The data
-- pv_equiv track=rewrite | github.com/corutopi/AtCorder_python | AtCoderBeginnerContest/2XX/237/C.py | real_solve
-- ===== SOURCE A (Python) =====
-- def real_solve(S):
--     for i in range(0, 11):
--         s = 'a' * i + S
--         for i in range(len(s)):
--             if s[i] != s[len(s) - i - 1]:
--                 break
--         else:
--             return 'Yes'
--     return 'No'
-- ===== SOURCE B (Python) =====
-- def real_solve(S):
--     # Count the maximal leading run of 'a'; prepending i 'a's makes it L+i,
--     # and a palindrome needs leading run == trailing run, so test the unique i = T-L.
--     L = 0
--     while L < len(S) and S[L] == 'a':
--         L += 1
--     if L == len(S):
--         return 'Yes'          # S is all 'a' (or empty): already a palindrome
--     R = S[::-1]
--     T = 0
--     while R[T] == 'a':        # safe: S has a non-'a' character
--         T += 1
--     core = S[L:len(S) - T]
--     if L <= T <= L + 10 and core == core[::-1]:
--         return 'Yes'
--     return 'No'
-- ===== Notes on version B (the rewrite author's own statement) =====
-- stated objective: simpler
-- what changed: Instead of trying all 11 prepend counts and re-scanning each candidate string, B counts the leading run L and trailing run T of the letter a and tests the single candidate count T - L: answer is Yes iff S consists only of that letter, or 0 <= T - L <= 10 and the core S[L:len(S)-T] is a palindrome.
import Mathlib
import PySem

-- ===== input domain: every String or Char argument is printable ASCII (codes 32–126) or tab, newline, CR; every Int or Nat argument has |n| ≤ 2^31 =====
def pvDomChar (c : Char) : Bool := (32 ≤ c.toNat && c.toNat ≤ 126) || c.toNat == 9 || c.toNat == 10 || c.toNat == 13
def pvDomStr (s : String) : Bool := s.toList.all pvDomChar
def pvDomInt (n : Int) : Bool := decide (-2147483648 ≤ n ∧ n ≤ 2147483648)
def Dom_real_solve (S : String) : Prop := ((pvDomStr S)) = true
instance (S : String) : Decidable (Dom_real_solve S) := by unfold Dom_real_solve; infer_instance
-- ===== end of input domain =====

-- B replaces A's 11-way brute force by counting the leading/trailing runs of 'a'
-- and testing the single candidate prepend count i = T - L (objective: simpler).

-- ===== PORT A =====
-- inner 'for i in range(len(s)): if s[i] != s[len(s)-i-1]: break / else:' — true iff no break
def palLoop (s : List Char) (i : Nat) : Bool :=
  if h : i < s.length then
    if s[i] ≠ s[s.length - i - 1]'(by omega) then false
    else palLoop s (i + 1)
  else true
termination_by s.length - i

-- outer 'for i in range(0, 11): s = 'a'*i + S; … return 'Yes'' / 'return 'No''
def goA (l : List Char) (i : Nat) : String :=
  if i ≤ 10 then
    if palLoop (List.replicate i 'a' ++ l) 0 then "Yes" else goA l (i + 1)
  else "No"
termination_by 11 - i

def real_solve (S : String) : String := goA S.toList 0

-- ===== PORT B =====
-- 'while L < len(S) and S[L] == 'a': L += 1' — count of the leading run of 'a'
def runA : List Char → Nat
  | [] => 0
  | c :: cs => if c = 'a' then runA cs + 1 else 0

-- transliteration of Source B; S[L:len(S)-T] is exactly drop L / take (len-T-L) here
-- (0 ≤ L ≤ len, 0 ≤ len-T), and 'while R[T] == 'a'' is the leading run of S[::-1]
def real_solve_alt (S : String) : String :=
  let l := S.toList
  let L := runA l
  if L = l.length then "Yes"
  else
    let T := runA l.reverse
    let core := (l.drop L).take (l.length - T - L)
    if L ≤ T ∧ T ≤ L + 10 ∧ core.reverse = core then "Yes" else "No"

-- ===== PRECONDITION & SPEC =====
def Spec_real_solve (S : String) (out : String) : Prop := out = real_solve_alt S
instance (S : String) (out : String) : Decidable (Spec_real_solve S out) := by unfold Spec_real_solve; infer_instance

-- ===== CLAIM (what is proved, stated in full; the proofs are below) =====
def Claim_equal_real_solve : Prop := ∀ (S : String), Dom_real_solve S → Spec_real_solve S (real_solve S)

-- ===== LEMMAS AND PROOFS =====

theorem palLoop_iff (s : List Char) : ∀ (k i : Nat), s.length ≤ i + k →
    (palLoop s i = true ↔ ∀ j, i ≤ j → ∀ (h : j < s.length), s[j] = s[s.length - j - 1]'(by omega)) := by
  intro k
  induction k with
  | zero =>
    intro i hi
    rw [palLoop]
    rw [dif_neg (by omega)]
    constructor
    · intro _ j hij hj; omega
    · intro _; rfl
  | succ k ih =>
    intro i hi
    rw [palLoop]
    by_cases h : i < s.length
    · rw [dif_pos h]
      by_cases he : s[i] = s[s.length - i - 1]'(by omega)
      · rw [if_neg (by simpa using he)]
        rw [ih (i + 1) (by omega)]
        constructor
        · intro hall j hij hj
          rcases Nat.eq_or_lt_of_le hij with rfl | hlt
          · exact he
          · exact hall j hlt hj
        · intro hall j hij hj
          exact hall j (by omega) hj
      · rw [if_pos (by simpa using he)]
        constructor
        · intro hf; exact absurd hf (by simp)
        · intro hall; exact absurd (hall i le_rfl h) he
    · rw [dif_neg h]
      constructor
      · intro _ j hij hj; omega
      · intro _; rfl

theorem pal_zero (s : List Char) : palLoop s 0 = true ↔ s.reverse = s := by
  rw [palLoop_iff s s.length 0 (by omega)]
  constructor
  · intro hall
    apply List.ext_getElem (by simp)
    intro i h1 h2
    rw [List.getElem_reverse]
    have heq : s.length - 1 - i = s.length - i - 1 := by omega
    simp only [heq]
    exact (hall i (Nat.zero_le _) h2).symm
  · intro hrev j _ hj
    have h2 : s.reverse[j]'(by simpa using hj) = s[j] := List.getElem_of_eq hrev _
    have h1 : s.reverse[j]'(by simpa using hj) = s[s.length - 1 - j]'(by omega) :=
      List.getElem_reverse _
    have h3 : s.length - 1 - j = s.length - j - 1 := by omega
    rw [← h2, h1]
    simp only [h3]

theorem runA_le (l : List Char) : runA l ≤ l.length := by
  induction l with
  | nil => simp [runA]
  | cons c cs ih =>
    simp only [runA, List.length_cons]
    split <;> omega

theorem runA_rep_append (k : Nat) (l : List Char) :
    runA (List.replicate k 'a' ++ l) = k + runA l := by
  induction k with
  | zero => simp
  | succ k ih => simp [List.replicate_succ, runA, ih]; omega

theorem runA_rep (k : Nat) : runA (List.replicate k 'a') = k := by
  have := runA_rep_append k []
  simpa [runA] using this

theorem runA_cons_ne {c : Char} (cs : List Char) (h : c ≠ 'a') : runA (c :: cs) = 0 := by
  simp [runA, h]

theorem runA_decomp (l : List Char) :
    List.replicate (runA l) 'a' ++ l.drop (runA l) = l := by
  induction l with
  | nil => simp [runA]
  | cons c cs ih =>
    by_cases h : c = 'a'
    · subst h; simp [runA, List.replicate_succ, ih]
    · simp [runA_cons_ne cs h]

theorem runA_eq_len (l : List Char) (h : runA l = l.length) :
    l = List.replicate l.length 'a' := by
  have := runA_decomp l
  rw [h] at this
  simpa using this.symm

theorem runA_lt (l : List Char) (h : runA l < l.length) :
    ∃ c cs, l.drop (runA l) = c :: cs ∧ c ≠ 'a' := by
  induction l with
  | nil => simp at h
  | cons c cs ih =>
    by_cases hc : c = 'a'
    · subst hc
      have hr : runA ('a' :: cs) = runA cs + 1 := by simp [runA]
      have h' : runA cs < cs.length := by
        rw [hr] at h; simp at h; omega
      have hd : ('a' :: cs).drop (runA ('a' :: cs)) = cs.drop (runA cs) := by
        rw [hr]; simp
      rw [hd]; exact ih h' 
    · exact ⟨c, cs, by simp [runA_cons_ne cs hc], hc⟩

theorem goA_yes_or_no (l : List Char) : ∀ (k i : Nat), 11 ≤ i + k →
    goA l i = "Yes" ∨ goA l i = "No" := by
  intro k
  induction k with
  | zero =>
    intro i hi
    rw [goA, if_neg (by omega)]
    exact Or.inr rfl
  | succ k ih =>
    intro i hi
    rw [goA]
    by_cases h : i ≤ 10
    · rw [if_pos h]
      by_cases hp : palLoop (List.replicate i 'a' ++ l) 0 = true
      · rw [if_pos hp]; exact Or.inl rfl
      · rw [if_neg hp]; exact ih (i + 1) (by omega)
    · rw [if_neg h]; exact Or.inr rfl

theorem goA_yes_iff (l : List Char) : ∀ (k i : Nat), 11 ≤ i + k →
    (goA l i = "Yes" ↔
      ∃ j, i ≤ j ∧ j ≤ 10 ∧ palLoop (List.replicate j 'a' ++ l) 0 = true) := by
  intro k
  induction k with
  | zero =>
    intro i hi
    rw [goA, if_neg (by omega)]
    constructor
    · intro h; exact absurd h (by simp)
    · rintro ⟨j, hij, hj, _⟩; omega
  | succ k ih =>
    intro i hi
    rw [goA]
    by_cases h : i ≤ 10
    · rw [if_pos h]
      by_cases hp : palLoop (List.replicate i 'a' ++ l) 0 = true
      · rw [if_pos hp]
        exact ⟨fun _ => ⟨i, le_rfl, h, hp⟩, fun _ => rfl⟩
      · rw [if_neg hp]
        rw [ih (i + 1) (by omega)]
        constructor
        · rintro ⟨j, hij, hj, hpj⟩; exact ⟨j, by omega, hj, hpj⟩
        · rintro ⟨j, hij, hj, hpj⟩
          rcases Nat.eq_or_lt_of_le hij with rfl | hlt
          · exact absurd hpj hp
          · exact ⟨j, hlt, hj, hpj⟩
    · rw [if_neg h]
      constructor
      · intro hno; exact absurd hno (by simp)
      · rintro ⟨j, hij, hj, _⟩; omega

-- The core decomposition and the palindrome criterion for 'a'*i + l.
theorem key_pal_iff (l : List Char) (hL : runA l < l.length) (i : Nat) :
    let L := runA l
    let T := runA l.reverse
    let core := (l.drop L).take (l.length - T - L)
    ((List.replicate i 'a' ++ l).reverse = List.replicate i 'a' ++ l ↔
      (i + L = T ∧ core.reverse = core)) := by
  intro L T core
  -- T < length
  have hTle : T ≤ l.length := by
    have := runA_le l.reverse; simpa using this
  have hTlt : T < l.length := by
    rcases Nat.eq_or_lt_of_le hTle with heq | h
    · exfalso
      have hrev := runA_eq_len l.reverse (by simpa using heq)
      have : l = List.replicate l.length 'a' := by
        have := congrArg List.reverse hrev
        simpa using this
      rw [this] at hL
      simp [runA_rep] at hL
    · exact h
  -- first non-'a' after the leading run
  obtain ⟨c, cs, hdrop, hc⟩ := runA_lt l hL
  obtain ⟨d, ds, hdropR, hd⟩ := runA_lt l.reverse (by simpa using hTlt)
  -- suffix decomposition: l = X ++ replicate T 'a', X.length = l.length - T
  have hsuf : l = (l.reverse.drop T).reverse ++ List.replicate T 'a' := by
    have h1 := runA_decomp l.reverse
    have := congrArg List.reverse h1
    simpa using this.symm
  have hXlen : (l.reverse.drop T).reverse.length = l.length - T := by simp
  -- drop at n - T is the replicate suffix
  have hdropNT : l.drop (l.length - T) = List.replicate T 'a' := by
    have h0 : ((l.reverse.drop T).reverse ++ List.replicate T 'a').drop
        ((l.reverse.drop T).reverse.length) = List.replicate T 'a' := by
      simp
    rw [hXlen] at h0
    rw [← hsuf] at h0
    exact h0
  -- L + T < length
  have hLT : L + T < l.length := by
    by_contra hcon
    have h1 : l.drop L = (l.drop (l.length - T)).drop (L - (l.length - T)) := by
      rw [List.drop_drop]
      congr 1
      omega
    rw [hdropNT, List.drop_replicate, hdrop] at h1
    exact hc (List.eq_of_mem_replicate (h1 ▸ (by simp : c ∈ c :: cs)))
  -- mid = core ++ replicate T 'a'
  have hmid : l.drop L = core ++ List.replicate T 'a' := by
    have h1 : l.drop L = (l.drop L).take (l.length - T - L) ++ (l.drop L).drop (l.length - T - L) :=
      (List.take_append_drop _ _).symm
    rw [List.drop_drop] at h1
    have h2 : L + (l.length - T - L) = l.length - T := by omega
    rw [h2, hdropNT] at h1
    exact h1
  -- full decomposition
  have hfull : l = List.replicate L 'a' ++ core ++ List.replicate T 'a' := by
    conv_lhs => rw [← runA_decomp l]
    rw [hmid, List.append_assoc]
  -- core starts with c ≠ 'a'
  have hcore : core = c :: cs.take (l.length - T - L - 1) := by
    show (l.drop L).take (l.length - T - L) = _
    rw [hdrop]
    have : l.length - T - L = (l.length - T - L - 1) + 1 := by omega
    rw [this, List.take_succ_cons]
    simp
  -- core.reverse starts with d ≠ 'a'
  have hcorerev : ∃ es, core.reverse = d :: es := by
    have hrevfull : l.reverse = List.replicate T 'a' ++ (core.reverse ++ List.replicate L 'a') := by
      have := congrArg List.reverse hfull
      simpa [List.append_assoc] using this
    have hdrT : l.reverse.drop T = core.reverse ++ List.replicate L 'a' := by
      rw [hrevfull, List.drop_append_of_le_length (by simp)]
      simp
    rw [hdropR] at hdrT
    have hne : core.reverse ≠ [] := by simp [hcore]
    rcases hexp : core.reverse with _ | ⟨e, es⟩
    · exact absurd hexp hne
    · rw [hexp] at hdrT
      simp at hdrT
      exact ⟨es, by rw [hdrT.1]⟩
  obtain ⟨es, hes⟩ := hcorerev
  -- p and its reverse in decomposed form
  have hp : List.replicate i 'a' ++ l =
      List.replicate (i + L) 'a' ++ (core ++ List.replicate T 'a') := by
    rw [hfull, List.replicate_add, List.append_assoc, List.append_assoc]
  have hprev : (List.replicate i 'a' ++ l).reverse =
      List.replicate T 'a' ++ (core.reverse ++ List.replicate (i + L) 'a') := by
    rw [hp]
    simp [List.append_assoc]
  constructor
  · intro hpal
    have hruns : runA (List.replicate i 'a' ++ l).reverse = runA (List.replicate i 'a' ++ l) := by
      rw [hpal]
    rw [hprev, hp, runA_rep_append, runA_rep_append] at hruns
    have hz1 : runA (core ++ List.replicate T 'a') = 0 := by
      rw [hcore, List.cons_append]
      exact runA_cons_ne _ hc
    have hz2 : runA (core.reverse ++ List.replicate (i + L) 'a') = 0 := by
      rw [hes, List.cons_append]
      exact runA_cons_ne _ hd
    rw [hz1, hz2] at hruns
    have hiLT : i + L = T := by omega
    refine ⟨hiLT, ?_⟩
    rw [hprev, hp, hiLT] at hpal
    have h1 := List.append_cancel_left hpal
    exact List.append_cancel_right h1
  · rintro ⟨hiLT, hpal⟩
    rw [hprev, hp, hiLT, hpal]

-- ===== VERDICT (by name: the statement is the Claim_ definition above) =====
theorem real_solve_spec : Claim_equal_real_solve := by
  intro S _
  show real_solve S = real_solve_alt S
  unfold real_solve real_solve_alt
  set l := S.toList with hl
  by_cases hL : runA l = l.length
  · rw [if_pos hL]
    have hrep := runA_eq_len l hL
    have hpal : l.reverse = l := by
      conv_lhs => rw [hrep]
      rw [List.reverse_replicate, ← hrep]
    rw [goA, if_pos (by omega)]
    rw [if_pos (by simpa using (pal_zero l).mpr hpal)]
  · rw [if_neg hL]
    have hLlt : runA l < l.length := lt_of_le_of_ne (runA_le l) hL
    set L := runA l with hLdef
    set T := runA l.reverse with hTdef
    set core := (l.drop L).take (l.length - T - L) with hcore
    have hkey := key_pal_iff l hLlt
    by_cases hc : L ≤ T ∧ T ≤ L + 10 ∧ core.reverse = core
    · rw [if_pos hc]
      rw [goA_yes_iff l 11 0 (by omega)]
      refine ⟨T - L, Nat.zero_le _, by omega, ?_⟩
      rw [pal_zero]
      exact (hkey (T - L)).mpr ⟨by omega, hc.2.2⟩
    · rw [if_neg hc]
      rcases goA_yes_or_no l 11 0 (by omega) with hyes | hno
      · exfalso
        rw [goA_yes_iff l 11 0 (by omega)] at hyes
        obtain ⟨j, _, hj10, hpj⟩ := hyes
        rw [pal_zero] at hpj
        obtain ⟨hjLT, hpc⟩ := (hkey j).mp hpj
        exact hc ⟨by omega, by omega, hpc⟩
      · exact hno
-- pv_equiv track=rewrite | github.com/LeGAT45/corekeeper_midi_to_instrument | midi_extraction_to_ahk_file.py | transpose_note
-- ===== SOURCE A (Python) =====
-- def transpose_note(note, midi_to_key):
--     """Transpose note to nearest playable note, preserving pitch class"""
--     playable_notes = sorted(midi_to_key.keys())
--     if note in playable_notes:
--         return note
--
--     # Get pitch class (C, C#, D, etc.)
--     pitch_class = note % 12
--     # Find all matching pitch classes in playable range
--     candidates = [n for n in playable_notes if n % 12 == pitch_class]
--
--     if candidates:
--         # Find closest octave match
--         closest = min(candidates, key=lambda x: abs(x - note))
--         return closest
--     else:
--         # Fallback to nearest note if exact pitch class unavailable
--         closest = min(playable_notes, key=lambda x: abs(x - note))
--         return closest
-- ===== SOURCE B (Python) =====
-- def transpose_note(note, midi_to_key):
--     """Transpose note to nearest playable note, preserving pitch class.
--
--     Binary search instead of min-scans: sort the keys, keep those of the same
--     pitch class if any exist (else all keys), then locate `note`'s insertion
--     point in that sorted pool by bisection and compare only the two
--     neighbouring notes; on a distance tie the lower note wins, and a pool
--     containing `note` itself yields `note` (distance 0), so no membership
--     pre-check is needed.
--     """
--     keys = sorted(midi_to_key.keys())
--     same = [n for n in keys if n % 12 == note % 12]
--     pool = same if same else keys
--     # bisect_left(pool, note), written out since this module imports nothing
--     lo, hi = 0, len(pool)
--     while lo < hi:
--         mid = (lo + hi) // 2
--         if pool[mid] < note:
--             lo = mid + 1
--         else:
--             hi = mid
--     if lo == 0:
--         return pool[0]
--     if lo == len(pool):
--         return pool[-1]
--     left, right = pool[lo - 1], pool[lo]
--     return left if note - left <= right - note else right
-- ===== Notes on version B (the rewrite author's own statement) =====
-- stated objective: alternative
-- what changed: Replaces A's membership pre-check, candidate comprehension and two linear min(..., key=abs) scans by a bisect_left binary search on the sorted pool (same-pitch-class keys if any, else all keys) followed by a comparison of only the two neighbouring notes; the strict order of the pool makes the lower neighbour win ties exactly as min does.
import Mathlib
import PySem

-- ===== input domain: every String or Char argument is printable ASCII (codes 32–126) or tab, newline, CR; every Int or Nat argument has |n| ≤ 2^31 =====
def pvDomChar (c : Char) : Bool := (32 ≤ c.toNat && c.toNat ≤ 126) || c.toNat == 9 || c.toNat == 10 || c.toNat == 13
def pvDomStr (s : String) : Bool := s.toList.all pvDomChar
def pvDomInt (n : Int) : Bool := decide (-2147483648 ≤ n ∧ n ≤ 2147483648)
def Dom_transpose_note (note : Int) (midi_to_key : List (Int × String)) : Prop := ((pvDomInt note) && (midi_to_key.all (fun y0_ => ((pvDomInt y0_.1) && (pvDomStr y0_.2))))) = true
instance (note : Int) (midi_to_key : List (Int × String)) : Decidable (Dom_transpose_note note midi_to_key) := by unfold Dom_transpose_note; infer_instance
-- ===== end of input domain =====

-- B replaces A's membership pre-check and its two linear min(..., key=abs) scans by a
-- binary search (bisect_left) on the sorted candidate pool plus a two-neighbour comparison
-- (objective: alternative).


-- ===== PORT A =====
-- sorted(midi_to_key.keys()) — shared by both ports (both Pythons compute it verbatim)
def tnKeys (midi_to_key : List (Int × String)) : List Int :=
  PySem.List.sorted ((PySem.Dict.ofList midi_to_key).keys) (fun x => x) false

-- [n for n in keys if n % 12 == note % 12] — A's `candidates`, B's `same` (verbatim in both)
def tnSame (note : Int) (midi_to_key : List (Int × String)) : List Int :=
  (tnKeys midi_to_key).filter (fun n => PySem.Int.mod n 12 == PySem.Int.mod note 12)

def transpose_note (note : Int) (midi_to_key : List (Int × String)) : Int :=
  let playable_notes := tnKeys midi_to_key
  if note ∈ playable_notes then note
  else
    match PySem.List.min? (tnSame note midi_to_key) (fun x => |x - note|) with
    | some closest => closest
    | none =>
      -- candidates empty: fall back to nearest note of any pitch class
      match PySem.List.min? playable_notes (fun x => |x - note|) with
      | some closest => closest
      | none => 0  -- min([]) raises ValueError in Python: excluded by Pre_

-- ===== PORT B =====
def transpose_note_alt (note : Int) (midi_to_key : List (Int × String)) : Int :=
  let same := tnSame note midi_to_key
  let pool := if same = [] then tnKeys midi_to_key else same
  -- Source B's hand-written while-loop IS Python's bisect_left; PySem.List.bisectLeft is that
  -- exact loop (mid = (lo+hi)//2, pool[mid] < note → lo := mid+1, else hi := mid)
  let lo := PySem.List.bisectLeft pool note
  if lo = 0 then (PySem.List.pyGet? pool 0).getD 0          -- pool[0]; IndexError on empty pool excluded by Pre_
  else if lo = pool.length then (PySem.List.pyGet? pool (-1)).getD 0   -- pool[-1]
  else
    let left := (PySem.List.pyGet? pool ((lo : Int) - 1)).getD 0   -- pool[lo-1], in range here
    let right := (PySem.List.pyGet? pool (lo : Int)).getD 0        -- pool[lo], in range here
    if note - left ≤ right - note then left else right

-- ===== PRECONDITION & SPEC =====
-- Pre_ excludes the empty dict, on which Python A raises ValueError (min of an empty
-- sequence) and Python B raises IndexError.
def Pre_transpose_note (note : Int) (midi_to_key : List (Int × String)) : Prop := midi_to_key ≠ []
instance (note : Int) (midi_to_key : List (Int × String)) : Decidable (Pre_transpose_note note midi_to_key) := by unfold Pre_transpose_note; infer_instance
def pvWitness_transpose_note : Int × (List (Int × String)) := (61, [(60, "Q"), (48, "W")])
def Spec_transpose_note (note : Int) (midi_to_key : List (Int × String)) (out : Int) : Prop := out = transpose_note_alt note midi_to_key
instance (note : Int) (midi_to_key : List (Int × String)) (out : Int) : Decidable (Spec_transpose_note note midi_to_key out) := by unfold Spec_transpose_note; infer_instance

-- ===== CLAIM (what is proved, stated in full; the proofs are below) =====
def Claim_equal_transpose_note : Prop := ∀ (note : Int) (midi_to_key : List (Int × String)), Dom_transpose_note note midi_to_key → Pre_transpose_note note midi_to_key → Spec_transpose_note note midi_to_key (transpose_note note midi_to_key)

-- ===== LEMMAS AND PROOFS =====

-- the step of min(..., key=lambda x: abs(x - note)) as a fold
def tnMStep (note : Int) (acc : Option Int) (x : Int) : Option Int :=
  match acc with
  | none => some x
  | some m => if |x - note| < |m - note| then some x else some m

What the task asks
Find the string "rewrite" in the listing and copy every line in which it occurs.

Task answer
-- pv_equiv track=rewrite | github.com/corutopi/AtCorder_python | AtCoderBeginnerContest/2XX/237/C.py | real_solve
-- ===== Notes on version B (the rewrite author's own statement) =====
-- pv_equiv track=rewrite | github.com/LeGAT45/corekeeper_midi_to_instrument | midi_extraction_to_ahk_file.py | transpose_note
-- ===== Notes on version B (the rewrite author's own statement) =====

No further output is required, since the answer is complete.